### What needs to be done
Please copy each line below that contains the word "lambda".

### Data to examine
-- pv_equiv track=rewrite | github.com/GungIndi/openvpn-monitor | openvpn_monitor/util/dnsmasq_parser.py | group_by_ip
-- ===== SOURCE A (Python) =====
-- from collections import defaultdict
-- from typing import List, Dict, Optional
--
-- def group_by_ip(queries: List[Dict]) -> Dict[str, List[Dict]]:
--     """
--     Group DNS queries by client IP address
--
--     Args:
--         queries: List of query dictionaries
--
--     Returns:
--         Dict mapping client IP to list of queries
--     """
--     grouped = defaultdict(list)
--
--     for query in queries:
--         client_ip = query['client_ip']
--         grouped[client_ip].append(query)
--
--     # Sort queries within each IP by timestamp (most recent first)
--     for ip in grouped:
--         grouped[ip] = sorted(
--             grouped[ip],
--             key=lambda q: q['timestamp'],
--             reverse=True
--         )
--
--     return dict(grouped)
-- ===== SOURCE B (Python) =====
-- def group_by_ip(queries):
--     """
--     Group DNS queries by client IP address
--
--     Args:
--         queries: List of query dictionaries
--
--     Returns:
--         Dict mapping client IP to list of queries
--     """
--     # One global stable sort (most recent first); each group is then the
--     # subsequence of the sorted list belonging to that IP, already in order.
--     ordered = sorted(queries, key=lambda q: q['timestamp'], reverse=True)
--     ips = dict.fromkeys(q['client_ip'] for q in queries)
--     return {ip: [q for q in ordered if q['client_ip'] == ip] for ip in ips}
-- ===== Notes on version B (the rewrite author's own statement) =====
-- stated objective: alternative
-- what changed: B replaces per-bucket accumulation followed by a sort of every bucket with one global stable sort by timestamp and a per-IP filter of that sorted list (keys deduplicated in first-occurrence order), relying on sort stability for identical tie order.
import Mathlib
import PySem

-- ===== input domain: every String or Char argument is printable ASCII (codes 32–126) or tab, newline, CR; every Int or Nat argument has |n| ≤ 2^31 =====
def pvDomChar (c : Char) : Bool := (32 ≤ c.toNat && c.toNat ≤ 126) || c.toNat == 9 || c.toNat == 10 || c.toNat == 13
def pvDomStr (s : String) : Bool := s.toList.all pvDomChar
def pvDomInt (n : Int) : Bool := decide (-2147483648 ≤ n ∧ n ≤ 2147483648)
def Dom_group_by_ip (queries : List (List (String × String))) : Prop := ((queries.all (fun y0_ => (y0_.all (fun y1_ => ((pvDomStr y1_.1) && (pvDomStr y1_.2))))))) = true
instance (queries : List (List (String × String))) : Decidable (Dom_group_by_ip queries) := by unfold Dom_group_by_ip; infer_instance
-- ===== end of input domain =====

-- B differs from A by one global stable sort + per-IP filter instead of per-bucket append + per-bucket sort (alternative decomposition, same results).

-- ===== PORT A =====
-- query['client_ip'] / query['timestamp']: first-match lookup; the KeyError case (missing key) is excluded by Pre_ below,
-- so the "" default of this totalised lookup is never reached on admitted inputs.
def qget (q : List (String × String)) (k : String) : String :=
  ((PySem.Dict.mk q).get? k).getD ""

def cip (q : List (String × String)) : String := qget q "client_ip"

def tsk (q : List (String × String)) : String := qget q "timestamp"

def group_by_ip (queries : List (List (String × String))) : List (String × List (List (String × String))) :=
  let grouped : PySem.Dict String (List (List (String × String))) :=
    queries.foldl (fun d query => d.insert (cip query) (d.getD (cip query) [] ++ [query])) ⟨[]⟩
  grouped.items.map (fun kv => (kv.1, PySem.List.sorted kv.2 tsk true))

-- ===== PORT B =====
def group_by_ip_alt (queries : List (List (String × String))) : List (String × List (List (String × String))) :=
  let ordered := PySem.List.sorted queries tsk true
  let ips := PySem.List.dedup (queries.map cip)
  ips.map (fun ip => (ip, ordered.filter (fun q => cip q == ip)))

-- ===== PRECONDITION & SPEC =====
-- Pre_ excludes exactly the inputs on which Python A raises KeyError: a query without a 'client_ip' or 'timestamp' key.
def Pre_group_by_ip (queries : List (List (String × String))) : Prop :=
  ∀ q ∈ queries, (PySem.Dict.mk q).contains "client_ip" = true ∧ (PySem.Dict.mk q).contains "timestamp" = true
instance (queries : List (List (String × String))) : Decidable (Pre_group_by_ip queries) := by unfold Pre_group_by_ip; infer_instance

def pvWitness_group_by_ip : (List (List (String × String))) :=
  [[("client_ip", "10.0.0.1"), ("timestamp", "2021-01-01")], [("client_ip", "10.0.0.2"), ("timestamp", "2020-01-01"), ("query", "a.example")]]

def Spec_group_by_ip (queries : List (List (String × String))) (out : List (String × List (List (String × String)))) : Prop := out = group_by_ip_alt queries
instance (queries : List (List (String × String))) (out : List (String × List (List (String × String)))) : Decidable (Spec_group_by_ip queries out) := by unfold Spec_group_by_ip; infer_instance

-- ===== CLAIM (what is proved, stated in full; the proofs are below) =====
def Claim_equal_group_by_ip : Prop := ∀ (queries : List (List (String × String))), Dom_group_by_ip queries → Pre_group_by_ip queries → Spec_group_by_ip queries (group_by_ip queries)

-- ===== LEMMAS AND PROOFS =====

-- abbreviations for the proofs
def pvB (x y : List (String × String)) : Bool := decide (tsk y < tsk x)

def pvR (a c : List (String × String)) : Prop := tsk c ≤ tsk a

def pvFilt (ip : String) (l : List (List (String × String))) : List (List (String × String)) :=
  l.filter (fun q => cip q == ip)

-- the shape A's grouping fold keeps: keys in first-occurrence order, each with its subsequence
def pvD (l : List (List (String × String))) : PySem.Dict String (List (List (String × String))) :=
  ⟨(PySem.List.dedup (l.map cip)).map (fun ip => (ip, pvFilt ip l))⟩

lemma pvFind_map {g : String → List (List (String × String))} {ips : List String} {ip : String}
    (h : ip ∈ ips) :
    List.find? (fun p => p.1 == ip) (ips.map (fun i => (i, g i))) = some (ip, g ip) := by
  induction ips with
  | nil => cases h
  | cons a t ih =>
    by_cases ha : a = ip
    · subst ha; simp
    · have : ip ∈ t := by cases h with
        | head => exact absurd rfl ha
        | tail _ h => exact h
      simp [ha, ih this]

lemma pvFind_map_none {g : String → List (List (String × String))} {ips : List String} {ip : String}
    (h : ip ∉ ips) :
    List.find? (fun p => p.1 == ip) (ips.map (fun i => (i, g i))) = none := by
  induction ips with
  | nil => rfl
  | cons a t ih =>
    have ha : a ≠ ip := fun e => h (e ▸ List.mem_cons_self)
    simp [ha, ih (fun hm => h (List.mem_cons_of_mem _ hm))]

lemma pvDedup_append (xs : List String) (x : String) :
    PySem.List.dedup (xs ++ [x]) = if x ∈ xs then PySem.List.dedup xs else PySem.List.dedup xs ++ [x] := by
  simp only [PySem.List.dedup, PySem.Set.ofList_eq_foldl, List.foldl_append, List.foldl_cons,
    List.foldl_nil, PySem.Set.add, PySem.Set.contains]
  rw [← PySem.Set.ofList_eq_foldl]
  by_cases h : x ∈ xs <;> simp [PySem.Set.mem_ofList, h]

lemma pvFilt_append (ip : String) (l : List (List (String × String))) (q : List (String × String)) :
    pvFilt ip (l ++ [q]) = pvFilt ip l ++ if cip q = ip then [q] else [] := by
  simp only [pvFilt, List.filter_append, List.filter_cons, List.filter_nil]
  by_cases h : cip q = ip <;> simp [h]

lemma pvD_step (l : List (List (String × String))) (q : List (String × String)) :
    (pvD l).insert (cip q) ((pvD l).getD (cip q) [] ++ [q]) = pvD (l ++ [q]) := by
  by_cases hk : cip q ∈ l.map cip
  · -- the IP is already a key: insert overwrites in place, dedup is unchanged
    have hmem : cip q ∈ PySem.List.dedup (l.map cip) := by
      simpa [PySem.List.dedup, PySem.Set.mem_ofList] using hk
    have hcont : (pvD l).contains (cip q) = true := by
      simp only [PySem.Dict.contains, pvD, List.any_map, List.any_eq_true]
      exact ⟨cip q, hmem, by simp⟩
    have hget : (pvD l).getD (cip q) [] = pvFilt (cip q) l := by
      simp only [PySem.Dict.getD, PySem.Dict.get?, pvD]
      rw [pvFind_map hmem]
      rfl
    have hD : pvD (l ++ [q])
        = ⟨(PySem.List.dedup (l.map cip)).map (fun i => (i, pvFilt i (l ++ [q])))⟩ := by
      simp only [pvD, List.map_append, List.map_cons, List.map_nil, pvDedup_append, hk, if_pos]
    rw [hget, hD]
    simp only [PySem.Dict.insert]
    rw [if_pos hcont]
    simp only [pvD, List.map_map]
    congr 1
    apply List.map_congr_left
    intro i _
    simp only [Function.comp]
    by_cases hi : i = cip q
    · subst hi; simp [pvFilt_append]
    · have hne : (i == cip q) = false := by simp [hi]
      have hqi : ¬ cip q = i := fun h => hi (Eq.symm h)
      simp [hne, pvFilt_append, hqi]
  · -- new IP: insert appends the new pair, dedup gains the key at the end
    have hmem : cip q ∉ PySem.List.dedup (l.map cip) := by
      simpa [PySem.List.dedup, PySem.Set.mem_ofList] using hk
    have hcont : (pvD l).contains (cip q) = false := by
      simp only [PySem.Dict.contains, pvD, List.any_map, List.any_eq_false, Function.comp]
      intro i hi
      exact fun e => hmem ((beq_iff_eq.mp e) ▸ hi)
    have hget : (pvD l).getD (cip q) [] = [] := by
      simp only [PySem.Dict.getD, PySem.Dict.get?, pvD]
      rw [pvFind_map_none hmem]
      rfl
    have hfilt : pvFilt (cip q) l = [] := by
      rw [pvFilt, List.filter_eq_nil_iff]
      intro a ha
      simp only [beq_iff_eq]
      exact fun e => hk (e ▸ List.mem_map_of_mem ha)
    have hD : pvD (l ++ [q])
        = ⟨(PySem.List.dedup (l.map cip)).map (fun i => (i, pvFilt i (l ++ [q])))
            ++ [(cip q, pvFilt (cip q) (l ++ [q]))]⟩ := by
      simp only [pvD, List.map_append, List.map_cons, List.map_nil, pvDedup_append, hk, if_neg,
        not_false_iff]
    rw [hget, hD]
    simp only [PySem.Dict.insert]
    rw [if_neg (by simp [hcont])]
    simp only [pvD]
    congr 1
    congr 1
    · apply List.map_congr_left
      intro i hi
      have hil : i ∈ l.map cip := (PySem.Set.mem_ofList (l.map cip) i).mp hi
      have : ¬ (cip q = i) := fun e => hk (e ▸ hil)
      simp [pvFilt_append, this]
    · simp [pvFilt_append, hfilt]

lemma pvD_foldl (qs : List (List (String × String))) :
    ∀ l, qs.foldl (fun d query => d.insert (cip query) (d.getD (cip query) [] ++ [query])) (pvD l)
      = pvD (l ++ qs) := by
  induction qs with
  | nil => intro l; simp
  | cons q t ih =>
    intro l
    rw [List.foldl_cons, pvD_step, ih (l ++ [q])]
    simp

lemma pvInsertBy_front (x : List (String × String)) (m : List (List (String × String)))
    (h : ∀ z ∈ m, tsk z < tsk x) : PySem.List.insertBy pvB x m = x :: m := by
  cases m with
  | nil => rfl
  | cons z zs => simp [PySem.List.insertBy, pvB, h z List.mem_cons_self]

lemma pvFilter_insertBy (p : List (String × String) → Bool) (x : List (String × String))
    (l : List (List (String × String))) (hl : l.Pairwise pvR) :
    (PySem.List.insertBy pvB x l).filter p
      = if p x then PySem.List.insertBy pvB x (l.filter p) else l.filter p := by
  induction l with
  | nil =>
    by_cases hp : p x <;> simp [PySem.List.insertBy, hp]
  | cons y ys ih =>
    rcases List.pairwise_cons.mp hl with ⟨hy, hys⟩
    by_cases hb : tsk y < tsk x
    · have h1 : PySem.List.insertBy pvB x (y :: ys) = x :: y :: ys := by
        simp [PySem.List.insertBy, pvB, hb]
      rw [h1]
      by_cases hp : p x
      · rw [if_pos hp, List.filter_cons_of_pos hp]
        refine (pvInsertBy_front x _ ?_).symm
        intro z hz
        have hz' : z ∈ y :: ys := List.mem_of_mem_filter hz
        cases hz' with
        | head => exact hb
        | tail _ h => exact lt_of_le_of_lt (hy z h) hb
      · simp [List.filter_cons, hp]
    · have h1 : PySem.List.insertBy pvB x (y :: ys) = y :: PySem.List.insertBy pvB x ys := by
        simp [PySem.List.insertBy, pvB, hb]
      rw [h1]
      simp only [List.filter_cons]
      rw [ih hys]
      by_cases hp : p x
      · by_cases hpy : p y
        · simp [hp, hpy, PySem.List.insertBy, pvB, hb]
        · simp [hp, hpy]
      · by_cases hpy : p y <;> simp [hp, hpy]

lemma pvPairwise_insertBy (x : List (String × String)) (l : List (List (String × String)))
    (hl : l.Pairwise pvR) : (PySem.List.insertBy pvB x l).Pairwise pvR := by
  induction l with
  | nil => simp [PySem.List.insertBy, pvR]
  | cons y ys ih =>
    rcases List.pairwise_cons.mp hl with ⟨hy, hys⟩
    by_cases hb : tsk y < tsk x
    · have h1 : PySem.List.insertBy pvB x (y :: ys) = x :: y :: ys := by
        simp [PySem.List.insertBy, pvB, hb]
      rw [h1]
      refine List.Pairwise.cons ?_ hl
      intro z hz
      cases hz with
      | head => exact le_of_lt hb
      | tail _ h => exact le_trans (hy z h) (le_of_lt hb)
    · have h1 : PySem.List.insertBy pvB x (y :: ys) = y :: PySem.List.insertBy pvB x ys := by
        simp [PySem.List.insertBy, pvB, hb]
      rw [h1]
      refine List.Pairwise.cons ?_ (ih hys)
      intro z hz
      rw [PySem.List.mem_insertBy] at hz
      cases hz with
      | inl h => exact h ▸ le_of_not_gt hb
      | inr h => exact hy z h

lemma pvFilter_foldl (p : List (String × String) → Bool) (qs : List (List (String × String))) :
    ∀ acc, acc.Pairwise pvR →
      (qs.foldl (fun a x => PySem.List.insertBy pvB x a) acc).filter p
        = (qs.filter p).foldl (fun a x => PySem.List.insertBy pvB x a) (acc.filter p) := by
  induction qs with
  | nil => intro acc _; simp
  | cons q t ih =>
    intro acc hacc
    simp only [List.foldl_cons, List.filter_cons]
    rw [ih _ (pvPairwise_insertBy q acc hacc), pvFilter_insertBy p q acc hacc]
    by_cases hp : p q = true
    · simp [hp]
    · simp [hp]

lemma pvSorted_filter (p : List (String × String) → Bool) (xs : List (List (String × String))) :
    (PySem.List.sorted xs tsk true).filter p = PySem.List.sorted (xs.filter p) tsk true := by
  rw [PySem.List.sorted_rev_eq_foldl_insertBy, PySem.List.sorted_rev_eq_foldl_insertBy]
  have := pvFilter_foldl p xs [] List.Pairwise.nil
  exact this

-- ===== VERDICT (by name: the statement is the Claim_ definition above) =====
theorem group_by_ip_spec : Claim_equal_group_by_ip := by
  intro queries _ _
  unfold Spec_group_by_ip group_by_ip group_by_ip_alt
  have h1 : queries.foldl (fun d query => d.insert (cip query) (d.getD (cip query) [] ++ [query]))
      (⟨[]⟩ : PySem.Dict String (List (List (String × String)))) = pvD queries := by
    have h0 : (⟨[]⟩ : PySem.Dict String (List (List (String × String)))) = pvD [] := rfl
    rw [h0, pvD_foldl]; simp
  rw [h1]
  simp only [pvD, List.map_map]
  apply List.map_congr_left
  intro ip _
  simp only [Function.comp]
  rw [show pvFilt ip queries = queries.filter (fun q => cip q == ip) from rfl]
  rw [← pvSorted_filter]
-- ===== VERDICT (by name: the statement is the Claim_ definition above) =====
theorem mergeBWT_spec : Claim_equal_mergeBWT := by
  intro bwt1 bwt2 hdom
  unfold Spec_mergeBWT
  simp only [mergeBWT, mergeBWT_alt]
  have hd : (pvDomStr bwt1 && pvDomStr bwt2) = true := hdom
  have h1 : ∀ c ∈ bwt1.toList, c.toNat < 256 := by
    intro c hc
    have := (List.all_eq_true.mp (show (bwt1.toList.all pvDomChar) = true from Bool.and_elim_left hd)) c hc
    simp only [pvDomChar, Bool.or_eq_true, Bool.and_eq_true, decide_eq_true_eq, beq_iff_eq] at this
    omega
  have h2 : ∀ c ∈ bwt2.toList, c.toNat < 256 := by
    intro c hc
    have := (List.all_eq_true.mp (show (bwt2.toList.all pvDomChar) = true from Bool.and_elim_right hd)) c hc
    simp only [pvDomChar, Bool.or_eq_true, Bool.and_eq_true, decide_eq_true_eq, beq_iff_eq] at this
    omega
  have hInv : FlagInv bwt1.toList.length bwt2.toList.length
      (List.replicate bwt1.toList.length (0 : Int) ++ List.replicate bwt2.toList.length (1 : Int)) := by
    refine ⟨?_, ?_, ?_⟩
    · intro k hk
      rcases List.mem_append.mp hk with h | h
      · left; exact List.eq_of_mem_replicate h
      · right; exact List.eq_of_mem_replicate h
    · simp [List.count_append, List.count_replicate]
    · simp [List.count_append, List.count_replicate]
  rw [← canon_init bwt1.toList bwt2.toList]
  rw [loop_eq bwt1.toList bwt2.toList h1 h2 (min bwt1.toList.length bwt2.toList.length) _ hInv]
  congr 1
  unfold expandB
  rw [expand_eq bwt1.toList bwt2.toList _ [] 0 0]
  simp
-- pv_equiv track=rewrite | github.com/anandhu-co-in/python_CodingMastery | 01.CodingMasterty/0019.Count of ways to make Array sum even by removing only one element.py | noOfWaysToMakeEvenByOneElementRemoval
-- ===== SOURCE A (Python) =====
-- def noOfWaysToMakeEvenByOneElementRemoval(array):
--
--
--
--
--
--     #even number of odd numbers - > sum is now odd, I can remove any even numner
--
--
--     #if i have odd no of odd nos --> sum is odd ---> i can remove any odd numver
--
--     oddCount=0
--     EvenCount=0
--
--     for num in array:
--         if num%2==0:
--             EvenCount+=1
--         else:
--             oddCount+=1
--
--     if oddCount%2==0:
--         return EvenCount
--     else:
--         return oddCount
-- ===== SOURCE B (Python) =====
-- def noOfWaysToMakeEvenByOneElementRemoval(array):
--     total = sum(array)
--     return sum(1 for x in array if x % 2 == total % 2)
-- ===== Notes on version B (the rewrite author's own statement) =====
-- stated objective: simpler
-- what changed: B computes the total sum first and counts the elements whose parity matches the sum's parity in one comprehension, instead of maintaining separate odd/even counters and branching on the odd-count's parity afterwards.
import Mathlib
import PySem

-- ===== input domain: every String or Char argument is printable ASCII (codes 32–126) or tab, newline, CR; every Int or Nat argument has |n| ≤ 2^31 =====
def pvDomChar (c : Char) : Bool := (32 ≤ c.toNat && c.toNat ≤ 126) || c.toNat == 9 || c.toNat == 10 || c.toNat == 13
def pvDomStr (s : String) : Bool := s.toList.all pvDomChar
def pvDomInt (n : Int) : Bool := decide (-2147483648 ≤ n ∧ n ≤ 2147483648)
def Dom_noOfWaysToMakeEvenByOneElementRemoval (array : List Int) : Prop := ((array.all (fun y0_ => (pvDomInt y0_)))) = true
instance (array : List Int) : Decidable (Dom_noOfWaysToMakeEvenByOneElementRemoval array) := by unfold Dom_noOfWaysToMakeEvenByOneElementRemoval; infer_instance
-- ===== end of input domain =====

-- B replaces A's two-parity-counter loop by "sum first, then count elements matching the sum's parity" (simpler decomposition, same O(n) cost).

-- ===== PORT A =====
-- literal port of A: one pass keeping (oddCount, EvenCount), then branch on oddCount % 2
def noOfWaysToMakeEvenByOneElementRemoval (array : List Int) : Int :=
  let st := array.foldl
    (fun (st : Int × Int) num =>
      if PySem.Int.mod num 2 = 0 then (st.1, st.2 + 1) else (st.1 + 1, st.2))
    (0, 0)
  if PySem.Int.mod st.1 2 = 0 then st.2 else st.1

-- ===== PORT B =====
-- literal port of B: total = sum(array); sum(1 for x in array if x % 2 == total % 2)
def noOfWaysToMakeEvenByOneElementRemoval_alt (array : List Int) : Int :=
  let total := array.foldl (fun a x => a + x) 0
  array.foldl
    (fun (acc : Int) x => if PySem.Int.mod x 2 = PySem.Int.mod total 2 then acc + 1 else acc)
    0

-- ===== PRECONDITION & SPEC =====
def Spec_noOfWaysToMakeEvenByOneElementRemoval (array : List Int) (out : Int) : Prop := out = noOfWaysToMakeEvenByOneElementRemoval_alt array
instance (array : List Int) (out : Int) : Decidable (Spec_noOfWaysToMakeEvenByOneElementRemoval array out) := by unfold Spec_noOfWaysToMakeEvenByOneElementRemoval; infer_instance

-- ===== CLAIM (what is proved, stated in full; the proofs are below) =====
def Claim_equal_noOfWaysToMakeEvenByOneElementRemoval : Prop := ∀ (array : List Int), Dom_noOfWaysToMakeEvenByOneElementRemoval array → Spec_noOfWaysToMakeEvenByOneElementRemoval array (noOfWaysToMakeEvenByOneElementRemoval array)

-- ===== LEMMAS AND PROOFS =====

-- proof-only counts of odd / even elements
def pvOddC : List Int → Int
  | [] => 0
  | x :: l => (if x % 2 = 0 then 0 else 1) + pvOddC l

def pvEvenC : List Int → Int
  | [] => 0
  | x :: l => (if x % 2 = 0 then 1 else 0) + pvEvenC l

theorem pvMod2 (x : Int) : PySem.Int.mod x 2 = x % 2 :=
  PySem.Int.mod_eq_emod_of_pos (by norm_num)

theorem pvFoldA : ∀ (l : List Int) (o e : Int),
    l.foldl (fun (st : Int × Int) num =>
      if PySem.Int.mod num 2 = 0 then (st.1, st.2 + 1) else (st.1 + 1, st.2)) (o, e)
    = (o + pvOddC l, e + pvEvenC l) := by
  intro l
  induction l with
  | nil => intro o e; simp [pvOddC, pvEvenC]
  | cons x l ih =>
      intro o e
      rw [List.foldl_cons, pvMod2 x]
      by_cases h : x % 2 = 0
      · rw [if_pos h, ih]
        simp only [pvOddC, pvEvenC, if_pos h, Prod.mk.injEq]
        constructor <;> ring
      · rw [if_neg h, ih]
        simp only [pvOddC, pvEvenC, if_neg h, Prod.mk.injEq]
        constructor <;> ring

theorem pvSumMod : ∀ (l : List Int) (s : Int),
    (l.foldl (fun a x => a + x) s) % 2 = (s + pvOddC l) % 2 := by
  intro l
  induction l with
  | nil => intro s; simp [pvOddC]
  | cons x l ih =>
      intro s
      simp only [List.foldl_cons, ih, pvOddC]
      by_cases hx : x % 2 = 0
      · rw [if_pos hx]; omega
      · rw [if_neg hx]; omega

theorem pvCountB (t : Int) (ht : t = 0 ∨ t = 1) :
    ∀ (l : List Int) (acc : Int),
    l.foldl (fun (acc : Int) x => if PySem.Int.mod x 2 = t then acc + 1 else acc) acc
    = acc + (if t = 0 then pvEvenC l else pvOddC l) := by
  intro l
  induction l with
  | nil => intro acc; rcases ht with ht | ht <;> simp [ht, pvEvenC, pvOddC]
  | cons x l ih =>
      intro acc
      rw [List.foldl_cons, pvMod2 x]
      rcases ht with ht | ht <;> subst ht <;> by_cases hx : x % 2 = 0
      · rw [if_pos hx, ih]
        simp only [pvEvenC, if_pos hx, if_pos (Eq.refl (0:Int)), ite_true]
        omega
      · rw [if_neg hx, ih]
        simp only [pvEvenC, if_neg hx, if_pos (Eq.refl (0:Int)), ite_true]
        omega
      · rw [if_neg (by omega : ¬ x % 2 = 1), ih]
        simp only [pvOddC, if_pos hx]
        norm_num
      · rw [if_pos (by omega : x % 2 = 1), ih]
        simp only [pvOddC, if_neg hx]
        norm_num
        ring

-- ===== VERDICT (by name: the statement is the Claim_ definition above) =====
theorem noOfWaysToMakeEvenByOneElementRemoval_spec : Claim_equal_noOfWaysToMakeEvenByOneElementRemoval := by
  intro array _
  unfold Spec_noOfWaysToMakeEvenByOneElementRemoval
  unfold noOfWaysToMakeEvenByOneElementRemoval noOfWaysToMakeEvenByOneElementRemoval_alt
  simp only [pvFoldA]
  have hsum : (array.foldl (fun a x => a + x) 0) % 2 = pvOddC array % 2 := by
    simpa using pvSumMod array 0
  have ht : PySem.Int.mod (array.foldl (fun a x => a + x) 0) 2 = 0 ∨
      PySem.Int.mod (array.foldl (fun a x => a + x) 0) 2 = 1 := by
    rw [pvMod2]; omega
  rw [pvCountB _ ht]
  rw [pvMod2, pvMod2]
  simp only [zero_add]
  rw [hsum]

### Response to the task
--             key=lambda q: q['timestamp'],
--     ordered = sorted(queries, key=lambda q: q['timestamp'], reverse=True)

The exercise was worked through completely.